Exercise materials:

┌──

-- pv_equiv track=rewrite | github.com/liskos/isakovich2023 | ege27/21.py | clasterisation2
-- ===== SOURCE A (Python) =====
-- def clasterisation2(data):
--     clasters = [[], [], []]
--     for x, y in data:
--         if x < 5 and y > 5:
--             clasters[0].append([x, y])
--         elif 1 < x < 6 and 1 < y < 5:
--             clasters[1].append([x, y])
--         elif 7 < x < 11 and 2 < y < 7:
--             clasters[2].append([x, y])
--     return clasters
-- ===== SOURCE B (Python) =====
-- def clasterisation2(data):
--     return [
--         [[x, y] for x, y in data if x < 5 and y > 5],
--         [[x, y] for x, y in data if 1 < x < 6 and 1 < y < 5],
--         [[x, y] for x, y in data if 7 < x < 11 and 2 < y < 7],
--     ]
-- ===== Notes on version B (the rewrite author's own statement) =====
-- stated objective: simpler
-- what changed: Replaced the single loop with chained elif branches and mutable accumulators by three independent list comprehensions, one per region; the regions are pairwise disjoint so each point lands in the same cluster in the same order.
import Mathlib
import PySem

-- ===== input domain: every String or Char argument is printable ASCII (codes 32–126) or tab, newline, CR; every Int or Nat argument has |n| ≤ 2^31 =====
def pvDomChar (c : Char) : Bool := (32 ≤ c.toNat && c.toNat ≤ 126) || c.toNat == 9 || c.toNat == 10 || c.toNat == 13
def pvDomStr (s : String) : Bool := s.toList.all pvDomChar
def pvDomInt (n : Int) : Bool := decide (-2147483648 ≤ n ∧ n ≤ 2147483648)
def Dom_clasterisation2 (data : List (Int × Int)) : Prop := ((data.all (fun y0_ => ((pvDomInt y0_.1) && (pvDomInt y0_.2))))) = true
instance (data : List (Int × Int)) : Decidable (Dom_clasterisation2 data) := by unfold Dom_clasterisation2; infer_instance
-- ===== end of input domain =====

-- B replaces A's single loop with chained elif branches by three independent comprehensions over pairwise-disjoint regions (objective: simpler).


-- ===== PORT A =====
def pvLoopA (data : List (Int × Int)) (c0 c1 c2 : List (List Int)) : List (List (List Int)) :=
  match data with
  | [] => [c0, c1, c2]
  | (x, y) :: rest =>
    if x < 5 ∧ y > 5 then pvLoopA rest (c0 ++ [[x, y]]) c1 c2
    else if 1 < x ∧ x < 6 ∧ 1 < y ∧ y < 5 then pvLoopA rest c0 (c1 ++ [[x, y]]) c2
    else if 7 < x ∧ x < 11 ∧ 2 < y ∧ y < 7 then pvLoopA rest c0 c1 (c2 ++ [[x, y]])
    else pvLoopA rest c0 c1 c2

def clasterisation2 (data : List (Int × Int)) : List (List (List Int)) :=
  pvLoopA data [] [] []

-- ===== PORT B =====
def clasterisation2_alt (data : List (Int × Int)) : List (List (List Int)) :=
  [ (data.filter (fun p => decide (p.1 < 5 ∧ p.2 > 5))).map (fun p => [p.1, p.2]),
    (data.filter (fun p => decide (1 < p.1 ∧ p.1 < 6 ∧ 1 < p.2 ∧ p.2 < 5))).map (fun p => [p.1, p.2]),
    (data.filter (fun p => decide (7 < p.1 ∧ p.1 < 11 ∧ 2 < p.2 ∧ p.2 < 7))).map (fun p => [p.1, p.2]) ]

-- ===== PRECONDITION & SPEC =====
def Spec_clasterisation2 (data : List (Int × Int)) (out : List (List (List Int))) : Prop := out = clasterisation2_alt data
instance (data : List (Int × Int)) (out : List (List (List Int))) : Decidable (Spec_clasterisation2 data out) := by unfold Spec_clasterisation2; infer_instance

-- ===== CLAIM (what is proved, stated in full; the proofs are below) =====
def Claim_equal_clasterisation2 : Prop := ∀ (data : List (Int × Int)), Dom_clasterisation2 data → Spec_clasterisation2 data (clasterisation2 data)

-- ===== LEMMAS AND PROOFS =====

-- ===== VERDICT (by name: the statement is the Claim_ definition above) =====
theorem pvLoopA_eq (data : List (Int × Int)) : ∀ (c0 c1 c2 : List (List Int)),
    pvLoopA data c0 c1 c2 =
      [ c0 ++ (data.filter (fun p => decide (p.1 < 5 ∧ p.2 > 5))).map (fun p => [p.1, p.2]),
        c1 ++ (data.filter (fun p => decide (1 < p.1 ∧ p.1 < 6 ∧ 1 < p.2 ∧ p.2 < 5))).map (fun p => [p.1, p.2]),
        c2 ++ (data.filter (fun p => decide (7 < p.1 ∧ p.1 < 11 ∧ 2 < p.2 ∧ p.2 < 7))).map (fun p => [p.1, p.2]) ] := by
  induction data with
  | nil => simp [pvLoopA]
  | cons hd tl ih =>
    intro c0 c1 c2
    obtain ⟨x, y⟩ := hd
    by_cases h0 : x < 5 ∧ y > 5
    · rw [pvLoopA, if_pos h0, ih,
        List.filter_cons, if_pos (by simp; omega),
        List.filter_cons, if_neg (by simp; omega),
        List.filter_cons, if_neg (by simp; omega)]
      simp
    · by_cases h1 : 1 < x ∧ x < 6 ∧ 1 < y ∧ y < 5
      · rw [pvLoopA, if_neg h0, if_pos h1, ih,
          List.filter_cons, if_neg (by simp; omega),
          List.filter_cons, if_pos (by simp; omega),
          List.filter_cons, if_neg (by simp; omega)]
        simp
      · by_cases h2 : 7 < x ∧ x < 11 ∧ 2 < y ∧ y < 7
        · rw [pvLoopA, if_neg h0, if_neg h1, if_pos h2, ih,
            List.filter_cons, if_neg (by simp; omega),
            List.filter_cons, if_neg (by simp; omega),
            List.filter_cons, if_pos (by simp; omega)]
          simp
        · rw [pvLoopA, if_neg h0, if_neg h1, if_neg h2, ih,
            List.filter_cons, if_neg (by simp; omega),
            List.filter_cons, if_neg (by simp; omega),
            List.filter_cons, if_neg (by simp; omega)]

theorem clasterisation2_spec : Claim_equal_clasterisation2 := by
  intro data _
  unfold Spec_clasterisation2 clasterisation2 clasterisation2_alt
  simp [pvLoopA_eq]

└──

Where does the string "three" occur in the material? Copy every line where it does.

-- what changed: Replaced the single loop with chained elif branches and mutable accumulators by three independent list comprehensions, one per region; the regions are pairwise disjoint so each point lands in the same cluster in the same order.
-- B replaces A's single loop with chained elif branches by three independent comprehensions over pairwise-disjoint regions (objective: simpler).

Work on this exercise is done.